Intro
Midjourney is an AI-driven platform that specialises in generating images from natural language inputs. It was built by an independent research lab with the same name, consisting of only 11 full-time staff to date, yet generating over $200m ARR and 16 million users - having only started less than 2 years ago.
In this case study, we will examine the key factors contributing to its success, focusing on technical product and product marketing strategies, what lies ahead for the company, and some more high-level points for consideration.
I hope you enjoy the read.
Source: Midjourney showcase
The Beginnings of Midjourney: Foundation and Development
Early Days: The Formation by David Holz
Midjourney was established in 2022 by David Holz. Before that, Holz's background includes studies in physics and math, followed by a pursuit of a PhD in applied math, a period during which he also worked at NASA and the Max Planck Institute. In 2011, he relocated to San Francisco to start Leap Motion.
Leap Motion, known for its precise hand-tracking technology similar to a 3D mouse, gained significant traction with over 300,000 developers using the technology, attracted funding from major VCs - an experience that would later influence Midjourney - and eventually was acquired by Ultrahaptics for $30M in 2019. [1]
Transition to Midjourney:
After Leap Motion, Holz found himself contemplating the future and what people would need in an uncertain world. He identified three core pillars he believed to be essential: reflection, imagination, and coordination. This contemplation and his personal philosophy significantly influenced the conceptualization of Midjourney. [1]
Origin of the name:
Holz attributes the concept of Midjourney to Daoist influence, specifically Zhuangzi. On the name itself though, Holz says he feels like we are actually mid-journey - that “we come from a rich and beautiful past, but ahead is this wild, unimaginable, unfathomable future”. [2]
The Vision is bigger than you think:
Holz envisioned Midjourney not just as a technology product but as a platform for creativity and expression. He focused on creating an AI-powered platform that would transform text prompts into visual imagery, enabling users to explore new realms of creativity and imagination. This vision was rooted in his belief in the power of AI to expand human imagination and capability.
“We don’t think it’s really about art or making deepfakes, but — how do we expand the imaginative powers of the human species?” [3]

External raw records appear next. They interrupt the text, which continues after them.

-- ===== MAIN PROOF =====

theorem solution_eq_alt (S : String) (hPre : ∀ c ∈ S.toList, c.isDigit) :
    solution S = solution_alt S := by
  have hc := counts_eq S hPre
  have hdig := digits_desc S hPre
  have hpair := pairHalf_flatMap Nat.cast (cntD S) descD (by decide)
  have hr1 : PySem.List.pyRange 9 0 (-1) = descD'.map Nat.cast := by decide
  have hr2 : PySem.List.pyRange 9 (-1) (-1) = descD.map Nat.cast := by decide
  have hget : ∀ k, k < 10 →
      PySem.List.pyGetD ((List.range 10).map (fun k => ((cntD S k : Nat) : Int))) ((k : Nat) : Int) 0
        = ((cntD S k : Nat) : Int) := by
    intro k hk
    rw [PySem.List.pyGetD_natCast, List.getD_eq_getElem?_getD]
    simp [hk]
  simp only [solution, solution_alt]
  rw [hc, hdig, hpair, hr1, hr2]
  rw [foldA]
  simp only [List.map_map, List.nil_append, zero_add]
  -- cast bridges
  have h2cast : ((2 : Nat) : Int) = 2 := by norm_num
  have hfd : ∀ n : Nat, PySem.Int.floordiv ((n : Nat) : Int) 2 = ((n / 2 : Nat) : Int) := by
    intro n; rw [← h2cast, PySem.Int.floordiv_natCast]
  have hmd : ∀ n : Nat, PySem.Int.mod ((n : Nat) : Int) 2 = ((n % 2 : Nat) : Int) := by
    intro n; rw [← h2cast, PySem.Int.mod_natCast]
  have hget0 : PySem.List.pyGetD (List.map (fun k => ((cntD S k : Nat) : Int)) (List.range 10)) 0 0
      = ((cntD S 0 : Nat) : Int) := by simpa using hget 0 (by omega)
  rw [hget0, hfd (cntD S 0)]
  have hb : List.map
      ((fun d => PySem.Int.floordiv (PySem.List.pyGetD (List.map (fun k => ((cntD S k : Nat) : Int)) (List.range 10)) d 0) 2) ∘ Nat.cast) descD'
      = List.map (fun k => ((cntD S k / 2 : Nat) : Int)) descD' := by
    apply List.map_congr_left
    intro k hk
    have hk10 : k < 10 := (descD'_lt k hk).1
    simp only [Function.comp_apply]
    rw [hget k hk10, hfd]
  rw [hb]
  have hjoin : ∀ parts : List String,
      (PySem.Str.join "" parts).toList = (parts.map String.toList).flatten := by
    intro parts
    rw [PySem.Str.toList_join]
    simpa using joinNilFlatten (parts.map String.toList)
  rw [hjoin]
  rw [apply_ite (fun l : List String => (List.map String.toList l).flatten)]
  simp only [List.map_append, List.flatten_append, List.map_cons, List.map_nil,
    List.flatten_cons, List.flatten_nil, List.append_nil]
  have hm : ∀ d ∈ (List.map Nat.cast descD' : List Int),
      (String.ofList (PySem.List.pyRepeat (PySem.Int.toStr d).toList
          (PySem.Int.floordiv (PySem.List.pyGetD (List.map (fun k => ((cntD S k : Nat) : Int)) (List.range 10)) d 0) 2))).toList
        = List.replicate (cntD S d.toNat / 2) (dch d.toNat) := by
    intro d hd
    rcases List.mem_map.mp hd with ⟨k, hk, rfl⟩
    have hk10 : k < 10 := (descD'_lt k hk).1
    rw [hget k hk10, hfd, toStr_dch k hk10, PySem.List.pyRepeat_singleton]
    simp
    omega
  have h0 : ∀ d ∈ (List.map Nat.cast descD' : List Int),
      PySem.Int.floordiv (PySem.List.pyGetD (List.map (fun k => ((cntD S k : Nat) : Int)) (List.range 10)) d 0) 2 = 0 →
      List.replicate (cntD S d.toNat / 2) (dch d.toNat) = [] := by
    intro d hd h0'
    rcases List.mem_map.mp hd with ⟨k, hk, rfl⟩
    have hk10 : k < 10 := (descD'_lt k hk).1
    rw [hget k hk10, hfd] at h0'
    have hz : cntD S k / 2 = 0 := by exact_mod_cast h0'
    simp [hz]
  have hflat := flatten_filterMap
    (fun d => PySem.Int.floordiv (PySem.List.pyGetD (List.map (fun k => ((cntD S k : Nat) : Int)) (List.range 10)) d 0) 2)
    (fun d => String.ofList (PySem.List.pyRepeat (PySem.Int.toStr d).toList
        (PySem.Int.floordiv (PySem.List.pyGetD (List.map (fun k => ((cntD S k : Nat) : Int)) (List.range 10)) d 0) 2)))
    (fun d => List.replicate (cntD S d.toNat / 2) (dch d.toNat))
    (List.map Nat.cast descD') hm h0
  rw [hflat, List.flatMap_map]
  simp only [Int.toNat_natCast]
  have hzrep : (String.ofList (PySem.List.pyRepeat ['0'] ((cntD S 0 / 2 : Nat) : Int))).toList
      = List.replicate (cntD S 0 / 2) '0' := by
    rw [PySem.List.pyRepeat_singleton]; simp; omega
  rw [hzrep]
  have hifgen : ∀ A : List Char,
      (if ((cntD S 0 / 2 : Nat) : Int) ≠ 0 then A ++ List.replicate (cntD S 0 / 2) '0' else A)
        = A ++ List.replicate (cntD S 0 / 2) '0' := by
    intro A
    by_cases h : cntD S 0 / 2 = 0
    · simp [h]
    · simp [h]; omega
  rw [hifgen]
  have hsplit : List.flatMap (fun d => List.replicate (cntD S d / 2) (dch d)) descD
      = (descD'.flatMap fun k => List.replicate (cntD S k / 2) (dch k))
          ++ List.replicate (cntD S 0 / 2) '0' := by
    rw [(by rfl : descD = descD' ++ [0]), List.flatMap_append]
    have h00 : dch 0 = '0' := by decide
    simp [h00]
  rw [← hsplit]
  rw [List.find?_map, List.find?_map]
  have hcen : List.find? ((fun d =>
        PySem.Int.mod (PySem.List.pyGetD (List.map (fun k => ((cntD S k : Nat) : Int)) (List.range 10)) d 0) 2 == 1) ∘ Nat.cast) descD
      = List.find? (fun k => decide (cntD S k % 2 = 1)) descD := by
    apply find?_congr_mem
    intro k hk
    have hk10 : k < 10 := descD_lt k hk
    simp only [Function.comp_apply]
    rw [hget k hk10, hmd, beq_cast_one]
  have hpos : List.find? ((fun d =>
        decide (0 < PySem.List.pyGetD (List.map (fun k => ((cntD S k : Nat) : Int)) (List.range 10)) d 0)) ∘ Nat.cast) descD
      = List.find? (fun k => cntD S k != 0) descD := by
    apply find?_congr_mem
    intro k hk
    have hk10 : k < 10 := descD_lt k hk
    simp only [Function.comp_apply]
    rw [hget k hk10, decide_pos_cast]
  rw [hcen, hpos]
  have hHfIhead : (List.flatMap (fun d => List.replicate (cntD S d / 2) ((d : Nat) : Int)) descD).head?
      = (descD.find? (fun d => cntD S d / 2 != 0)).map Nat.cast :=
    head?_flatMap_rep Nat.cast (fun d => cntD S d / 2) descD
  have hDfIhead : (List.flatMap (fun d => List.replicate (cntD S d) ((d : Nat) : Int)) descD).head?
      = (descD.find? (fun d => cntD S d != 0)).map Nat.cast :=
    head?_flatMap_rep Nat.cast (cntD S) descD
  have hLfIhead : (List.filterMap (fun d => if cntD S d % 2 = 1 then some ((d : Nat) : Int) else none) descD).head?
      = (descD.find? (fun d => decide (cntD S d % 2 = 1))).map Nat.cast :=
    head?_filterMap Nat.cast (fun d => cntD S d % 2 = 1) descD
  have hFB : (match Option.map (Nat.cast : Nat → Int) (descD.find? fun k => cntD S k != 0) with
        | some d => PySem.Int.toStr d
        | none => "")
      = (match (List.flatMap (fun d => List.replicate (cntD S d) ((d : Nat) : Int)) descD) with
        | [] => ""
        | d0 :: _ => PySem.Int.toStr d0) := by
    cases hF : descD.find? (fun k => cntD S k != 0) with
    | none =>
      have hnil : (List.flatMap (fun d => List.replicate (cntD S d) ((d : Nat) : Int)) descD) = [] :=
        List.head?_eq_none_iff.mp (by rw [hDfIhead, hF]; rfl)
      rw [hnil]
      rfl
    | some dm =>
      have hcons : (List.flatMap (fun d => List.replicate (cntD S d) ((d : Nat) : Int)) descD).head?
          = some ((dm : Nat) : Int) := by rw [hDfIhead, hF]; rfl
      rcases cons_of_head? hcons with ⟨t, ht⟩
      rw [ht]
      rfl
  have hleftB : (PySem.Str.join ""
        ((List.flatMap (fun d => List.replicate (cntD S d / 2) ((d : Nat) : Int)) descD).map PySem.Int.toStr)).toList
      = List.flatMap (fun d => List.replicate (cntD S d / 2) (dch d)) descD := by
    rw [hjoin, List.map_map, flatten_map, flatMap_assoc']
    apply flatMap_congr_mem
    intro d hd
    have hd10 : d < 10 := descD_lt d hd
    exact flatMap_replicate_one _ _ (String.toList ∘ PySem.Int.toStr) (toStr_dch d hd10) _
  have hmideq : (match Option.map (Nat.cast : Nat → Int)
        (descD.find? fun k => decide (cntD S k % 2 = 1)) with
      | some d => PySem.Int.toStr d
      | none => "")
      = (match (List.filterMap (fun d => if cntD S d % 2 = 1 then some ((d : Nat) : Int) else none) descD) with
        | [] => ""
        | m0 :: _ => PySem.Int.toStr m0) := by
    cases hC : descD.find? (fun k => decide (cntD S k % 2 = 1)) with
    | none =>
      have hnil : (List.filterMap (fun d => if cntD S d % 2 = 1 then some ((d : Nat) : Int) else none) descD) = [] :=
        List.head?_eq_none_iff.mp (by rw [hLfIhead, hC]; rfl)
      rw [hnil]
      rfl
    | some dc =>
      have hhc : (List.filterMap (fun d => if cntD S d % 2 = 1 then some ((d : Nat) : Int) else none) descD).head?
          = some ((dc : Nat) : Int) := by rw [hLfIhead, hC]; rfl
      rcases cons_of_head? hhc with ⟨u, hu⟩
      rw [hu]
      rfl
  cases hK : descD.find? (fun d => cntD S d / 2 != 0) with
  | none =>
    have hHf0 : (List.flatMap (fun d => List.replicate (cntD S d / 2) ((d : Nat) : Int)) descD) = [] :=
      List.head?_eq_none_iff.mp (by rw [hHfIhead, hK]; rfl)
    have hall : ∀ k ∈ descD, cntD S k / 2 = 0 := by
      intro k hk
      have := List.find?_eq_none.mp hK k hk
      simpa using this
    have hsum0 : (List.map (fun k => ((cntD S k / 2 : Nat) : Int)) descD').sum = 0 := by
      apply List.sum_eq_zero
      intro x hx
      rcases List.mem_map.mp hx with ⟨k, hk, rfl⟩
      simp [hall k (descD'_sub k hk)]
    rw [if_neg (by rw [hsum0]; omega), hHf0]
    exact hFB
  | some dm =>
    have hdm_mem : dm ∈ descD := List.mem_of_find?_eq_some hK
    have hdm10 : dm < 10 := descD_lt dm hdm_mem
    have hqd : cntD S dm / 2 ≠ 0 := by simpa using List.find?_some hK
    have hcons : (List.flatMap (fun d => List.replicate (cntD S d / 2) ((d : Nat) : Int)) descD).head?
        = some ((dm : Nat) : Int) := by rw [hHfIhead, hK]; rfl
    rcases cons_of_head? hcons with ⟨t, ht⟩
    rw [hleftB, hmideq, ht]
    by_cases hdm0 : dm = 0
    · subst hdm0
      have hall : ∀ k ∈ descD', cntD S k / 2 = 0 := by
        intro k hk
        have hkd : k ∈ descD := descD'_sub k hk
        have hk0 : 0 < k := by
          have := (descD'_lt k hk).2
          omega
        have := find?_first _ descD descD_gt 0 hK k hkd hk0
        simpa using this
      have hsum0 : (List.map (fun k => ((cntD S k / 2 : Nat) : Int)) descD').sum = 0 := by
        apply List.sum_eq_zero
        intro x hx
        rcases List.mem_map.mp hx with ⟨k, hk, rfl⟩
        simp [hall k hk]
      rw [if_neg (by rw [hsum0]; omega)]
      simpa using hFB
    · have hne0 : ((dm : Nat) : Int) ≠ 0 := Nat.cast_ne_zero.mpr hdm0
      have hpos' : 0 < (List.map (fun k => ((cntD S k / 2 : Nat) : Int)) descD').sum := by
        apply sum_pos_of_mem _ descD' (by intro d _; positivity) dm (mem_descD' dm hdm10 hdm0)
        exact_mod_cast Nat.pos_of_ne_zero hqd
      rw [if_pos hpos']
      simp only [hne0, ne_eq, not_false_eq_true, if_true]
      congr 1
      simp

Right now, there is a lot of fear-mongering around AI, but Holz sees things differently, he likens AI to an engine - engines are without feeling, without motivation, and without direction - it is only the human’s application of the engine that those things are derived.
An engine is a tool that is to be wielded by humans, to get us from A to B much more efficiently, and in doing so, take us on a journey that opens our minds to new ways of thinking and looking at the world. Midjourney was designed to help influence new frontiers of imagination, to be a creative partner, not a replacement.
In an interview with The Verge, Holz goes on to compare the discovery of these AI models to the discovery of water. In the sense that they both represent fundamental elements that can be harnessed for transformative purposes. Just as water can be both a peril and a boon to humanity – capable of causing harm but also essential for life and progress – AI too holds dual potentials. The point is not to be afraid of its potential, but to understand how we can build tools to harness its potential to better our lives:
- “How do we teach people to swim? How do we make boats? How do we dam it up? How do we go from people who are scared of drowning to kids in the future who are surfing the wave? We’re making surfboards rather than making water. And I think there’s something profound about that.”
Opinion:
I don't think the importance of the vision of a company gets as much emphasis as it should. Perhaps we forget that humans are driven by emotion, and when you develop a moonshot, something that is a little bit abstract, but is exciting and adds value to the world - supercharging human imagination in this case - that is what galvanizes the team around you and what attracts the best talent to you.
The Ethos
The ethos of Midjourney, as encapsulated in the quote, “It’s just about having a home for the next 10 years to work on cool projects that matter —hopefully not just to me but to the world — and to have fun,” reveals a company culture deeply committed to passion-driven innovation and the pursuit of projects with global impact.[3]
This eleven-person team operates without external capital, a unique position that liberates them from the typical financial pressures and constraints often faced by startups. This independence is key to understanding their approach. The absence of external financial motivations and external forces trying to pull the strings, allows for a purer focus on crafting a product that genuinely connects with users, fostering a deeper level of engagement and satisfaction.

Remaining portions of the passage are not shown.